● **THE PROBLEM**
Below this line is a set of entries; quote exactly the lines from the line that contains "-- Pre_ excludes" to the line that contains "(h : total - seen", both lines included.
━━━ INPUT ━━━
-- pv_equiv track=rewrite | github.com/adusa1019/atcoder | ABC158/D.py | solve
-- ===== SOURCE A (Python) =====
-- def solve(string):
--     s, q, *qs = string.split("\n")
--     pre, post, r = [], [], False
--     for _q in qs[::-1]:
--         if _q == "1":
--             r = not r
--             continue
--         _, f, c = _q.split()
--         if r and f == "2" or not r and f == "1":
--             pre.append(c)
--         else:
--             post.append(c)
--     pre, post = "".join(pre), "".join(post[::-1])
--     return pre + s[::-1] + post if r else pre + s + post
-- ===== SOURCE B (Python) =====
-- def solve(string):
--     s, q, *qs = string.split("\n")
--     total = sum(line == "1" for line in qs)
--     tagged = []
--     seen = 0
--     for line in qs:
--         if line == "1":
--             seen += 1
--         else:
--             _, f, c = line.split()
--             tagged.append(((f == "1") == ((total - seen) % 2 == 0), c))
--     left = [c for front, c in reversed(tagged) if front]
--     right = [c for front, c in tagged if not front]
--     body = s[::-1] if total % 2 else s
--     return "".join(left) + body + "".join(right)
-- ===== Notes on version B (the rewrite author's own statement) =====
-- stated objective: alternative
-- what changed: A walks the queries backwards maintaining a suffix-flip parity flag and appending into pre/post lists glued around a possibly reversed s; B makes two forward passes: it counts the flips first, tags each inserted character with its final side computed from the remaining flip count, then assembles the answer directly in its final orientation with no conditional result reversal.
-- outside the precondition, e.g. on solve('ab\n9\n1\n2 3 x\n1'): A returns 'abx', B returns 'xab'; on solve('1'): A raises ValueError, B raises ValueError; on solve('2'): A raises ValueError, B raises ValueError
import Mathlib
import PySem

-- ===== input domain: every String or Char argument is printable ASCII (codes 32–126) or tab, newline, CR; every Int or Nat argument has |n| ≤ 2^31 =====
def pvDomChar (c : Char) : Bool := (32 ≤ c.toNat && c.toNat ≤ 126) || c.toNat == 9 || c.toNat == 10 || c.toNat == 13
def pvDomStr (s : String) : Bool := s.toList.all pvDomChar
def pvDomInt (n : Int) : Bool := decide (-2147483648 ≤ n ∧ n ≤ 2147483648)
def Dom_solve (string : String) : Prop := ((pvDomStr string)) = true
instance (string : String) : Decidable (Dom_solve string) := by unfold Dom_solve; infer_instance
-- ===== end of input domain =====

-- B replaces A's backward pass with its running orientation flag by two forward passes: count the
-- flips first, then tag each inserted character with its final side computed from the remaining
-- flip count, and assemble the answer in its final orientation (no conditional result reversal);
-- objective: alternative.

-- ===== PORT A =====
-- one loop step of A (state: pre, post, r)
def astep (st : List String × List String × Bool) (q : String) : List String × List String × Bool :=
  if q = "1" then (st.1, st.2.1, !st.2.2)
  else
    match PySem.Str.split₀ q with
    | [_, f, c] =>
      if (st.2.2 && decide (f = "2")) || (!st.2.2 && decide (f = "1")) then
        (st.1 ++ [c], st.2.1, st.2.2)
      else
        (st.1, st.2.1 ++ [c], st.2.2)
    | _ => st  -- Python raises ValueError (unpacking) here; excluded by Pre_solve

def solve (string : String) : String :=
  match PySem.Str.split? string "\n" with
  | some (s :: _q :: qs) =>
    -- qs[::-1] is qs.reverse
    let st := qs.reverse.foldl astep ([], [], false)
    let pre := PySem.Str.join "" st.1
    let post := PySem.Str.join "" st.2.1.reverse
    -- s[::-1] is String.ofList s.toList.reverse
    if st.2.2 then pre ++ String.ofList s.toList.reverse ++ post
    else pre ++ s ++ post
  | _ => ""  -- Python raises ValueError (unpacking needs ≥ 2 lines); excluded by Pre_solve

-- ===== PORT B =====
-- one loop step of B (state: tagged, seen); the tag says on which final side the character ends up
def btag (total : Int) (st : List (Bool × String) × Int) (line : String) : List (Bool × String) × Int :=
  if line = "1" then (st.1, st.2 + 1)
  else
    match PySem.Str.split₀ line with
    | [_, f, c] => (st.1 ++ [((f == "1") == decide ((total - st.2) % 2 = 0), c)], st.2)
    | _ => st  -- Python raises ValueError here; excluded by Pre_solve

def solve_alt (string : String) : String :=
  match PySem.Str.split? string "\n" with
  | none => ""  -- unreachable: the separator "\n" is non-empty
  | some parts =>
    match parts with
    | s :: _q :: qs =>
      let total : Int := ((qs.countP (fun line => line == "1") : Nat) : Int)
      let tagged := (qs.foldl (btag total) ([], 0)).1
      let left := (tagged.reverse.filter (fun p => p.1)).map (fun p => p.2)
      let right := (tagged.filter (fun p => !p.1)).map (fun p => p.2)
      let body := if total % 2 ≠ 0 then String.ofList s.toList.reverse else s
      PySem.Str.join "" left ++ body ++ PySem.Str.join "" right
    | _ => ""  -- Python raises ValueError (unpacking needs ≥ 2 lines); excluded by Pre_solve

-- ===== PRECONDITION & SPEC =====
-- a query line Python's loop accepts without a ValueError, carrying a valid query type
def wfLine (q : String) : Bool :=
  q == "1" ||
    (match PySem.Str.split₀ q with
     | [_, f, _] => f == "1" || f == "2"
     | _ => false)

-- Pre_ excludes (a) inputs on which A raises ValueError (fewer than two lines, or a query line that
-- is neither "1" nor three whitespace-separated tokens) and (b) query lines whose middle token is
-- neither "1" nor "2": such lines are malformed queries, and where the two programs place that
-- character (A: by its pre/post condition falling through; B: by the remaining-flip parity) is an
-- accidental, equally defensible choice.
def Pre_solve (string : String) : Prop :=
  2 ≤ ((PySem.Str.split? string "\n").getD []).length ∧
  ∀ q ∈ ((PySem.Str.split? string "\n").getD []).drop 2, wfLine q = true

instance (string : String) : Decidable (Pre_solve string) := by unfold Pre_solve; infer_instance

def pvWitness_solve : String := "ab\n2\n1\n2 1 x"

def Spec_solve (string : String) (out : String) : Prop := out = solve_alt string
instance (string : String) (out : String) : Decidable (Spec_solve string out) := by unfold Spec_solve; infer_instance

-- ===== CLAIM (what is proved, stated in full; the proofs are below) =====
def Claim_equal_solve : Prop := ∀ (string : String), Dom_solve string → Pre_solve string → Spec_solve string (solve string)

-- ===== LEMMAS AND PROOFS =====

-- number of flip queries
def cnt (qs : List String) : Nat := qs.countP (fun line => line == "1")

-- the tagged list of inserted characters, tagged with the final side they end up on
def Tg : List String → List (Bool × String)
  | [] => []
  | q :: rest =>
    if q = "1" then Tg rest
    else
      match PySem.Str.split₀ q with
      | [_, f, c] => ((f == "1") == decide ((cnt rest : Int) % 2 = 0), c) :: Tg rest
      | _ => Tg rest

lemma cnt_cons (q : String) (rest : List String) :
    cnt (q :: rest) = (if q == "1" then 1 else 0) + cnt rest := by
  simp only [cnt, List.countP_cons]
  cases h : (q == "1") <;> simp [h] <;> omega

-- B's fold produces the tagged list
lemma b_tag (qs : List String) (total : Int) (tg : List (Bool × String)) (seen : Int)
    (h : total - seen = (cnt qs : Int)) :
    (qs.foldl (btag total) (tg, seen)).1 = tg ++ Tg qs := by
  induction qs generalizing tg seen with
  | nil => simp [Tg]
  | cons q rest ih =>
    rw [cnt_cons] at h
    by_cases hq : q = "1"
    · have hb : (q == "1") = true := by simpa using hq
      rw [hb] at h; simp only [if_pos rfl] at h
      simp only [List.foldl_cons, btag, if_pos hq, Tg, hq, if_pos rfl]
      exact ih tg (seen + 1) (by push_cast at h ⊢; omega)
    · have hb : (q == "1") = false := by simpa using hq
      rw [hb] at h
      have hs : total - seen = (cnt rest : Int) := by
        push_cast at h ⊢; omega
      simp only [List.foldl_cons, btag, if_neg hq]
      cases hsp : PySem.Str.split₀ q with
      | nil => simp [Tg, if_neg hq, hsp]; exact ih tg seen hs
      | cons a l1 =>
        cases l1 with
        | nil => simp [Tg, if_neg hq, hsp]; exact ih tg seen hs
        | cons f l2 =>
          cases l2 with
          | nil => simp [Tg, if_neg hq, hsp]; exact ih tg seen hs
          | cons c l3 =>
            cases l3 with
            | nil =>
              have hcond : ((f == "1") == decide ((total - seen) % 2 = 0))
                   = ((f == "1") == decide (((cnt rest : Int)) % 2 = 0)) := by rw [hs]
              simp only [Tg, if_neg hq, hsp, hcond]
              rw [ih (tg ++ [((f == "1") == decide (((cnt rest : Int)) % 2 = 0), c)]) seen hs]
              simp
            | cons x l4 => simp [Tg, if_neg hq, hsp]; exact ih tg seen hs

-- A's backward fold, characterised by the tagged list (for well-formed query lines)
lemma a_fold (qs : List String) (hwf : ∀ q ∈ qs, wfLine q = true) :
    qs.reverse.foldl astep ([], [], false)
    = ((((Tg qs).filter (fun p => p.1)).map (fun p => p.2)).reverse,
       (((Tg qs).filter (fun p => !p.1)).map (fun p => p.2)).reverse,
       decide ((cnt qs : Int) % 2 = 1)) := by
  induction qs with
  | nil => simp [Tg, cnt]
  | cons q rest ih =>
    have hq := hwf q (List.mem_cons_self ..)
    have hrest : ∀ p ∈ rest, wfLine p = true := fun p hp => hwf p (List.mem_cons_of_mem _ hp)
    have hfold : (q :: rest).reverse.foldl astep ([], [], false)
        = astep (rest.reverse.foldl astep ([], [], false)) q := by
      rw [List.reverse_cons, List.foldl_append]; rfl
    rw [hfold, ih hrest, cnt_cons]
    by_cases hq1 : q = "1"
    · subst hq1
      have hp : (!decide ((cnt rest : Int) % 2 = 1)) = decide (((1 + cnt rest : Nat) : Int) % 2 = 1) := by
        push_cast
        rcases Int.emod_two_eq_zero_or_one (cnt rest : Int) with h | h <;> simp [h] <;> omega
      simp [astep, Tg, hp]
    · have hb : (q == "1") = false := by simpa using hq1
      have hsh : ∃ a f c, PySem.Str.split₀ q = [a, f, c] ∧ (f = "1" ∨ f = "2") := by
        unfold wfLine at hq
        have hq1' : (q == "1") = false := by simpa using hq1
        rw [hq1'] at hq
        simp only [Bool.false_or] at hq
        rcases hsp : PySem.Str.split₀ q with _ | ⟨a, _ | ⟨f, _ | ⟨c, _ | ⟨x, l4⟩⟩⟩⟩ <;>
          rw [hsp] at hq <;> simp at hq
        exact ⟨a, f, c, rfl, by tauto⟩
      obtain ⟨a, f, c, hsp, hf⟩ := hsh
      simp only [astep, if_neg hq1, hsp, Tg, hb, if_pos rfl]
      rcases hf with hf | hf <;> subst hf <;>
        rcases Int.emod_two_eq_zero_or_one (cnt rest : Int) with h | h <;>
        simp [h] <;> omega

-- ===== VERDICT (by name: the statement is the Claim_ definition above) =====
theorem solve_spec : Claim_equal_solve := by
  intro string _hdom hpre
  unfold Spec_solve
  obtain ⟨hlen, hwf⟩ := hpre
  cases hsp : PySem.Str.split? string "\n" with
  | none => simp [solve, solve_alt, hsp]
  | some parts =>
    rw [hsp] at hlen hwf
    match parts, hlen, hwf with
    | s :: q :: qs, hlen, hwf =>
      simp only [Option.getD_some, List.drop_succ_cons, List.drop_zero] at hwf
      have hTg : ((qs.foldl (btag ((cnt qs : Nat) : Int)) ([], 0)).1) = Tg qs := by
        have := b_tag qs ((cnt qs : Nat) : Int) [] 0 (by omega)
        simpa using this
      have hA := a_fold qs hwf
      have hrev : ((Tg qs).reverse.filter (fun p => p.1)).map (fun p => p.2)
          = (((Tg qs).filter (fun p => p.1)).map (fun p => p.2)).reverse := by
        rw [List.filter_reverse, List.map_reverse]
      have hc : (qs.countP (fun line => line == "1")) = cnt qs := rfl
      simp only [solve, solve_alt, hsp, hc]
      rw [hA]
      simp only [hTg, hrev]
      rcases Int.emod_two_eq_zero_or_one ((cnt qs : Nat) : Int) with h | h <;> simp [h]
━━━
● **ANSWER FOR THIS EXERCISE**
-- Pre_ excludes (a) inputs on which A raises ValueError (fewer than two lines, or a query line that
-- is neither "1" nor three whitespace-separated tokens) and (b) query lines whose middle token is
-- neither "1" nor "2": such lines are malformed queries, and where the two programs place that
-- character (A: by its pre/post condition falling through; B: by the remaining-flip parity) is an
-- accidental, equally defensible choice.
def Pre_solve (string : String) : Prop :=
  2 ≤ ((PySem.Str.split? string "\n").getD []).length ∧
  ∀ q ∈ ((PySem.Str.split? string "\n").getD []).drop 2, wfLine q = true

instance (string : String) : Decidable (Pre_solve string) := by unfold Pre_solve; infer_instance

def pvWitness_solve : String := "ab\n2\n1\n2 1 x"

def Spec_solve (string : String) (out : String) : Prop := out = solve_alt string
instance (string : String) (out : String) : Decidable (Spec_solve string out) := by unfold Spec_solve; infer_instance

-- ===== CLAIM (what is proved, stated in full; the proofs are below) =====
def Claim_equal_solve : Prop := ∀ (string : String), Dom_solve string → Pre_solve string → Spec_solve string (solve string)

-- ===== LEMMAS AND PROOFS =====

-- number of flip queries
def cnt (qs : List String) : Nat := qs.countP (fun line => line == "1")

-- the tagged list of inserted characters, tagged with the final side they end up on
def Tg : List String → List (Bool × String)
  | [] => []
  | q :: rest =>
    if q = "1" then Tg rest
    else
      match PySem.Str.split₀ q with
      | [_, f, c] => ((f == "1") == decide ((cnt rest : Int) % 2 = 0), c) :: Tg rest
      | _ => Tg rest

lemma cnt_cons (q : String) (rest : List String) :
    cnt (q :: rest) = (if q == "1" then 1 else 0) + cnt rest := by
  simp only [cnt, List.countP_cons]
  cases h : (q == "1") <;> simp [h] <;> omega

-- B's fold produces the tagged list
lemma b_tag (qs : List String) (total : Int) (tg : List (Bool × String)) (seen : Int)
    (h : total - seen = (cnt qs : Int)) :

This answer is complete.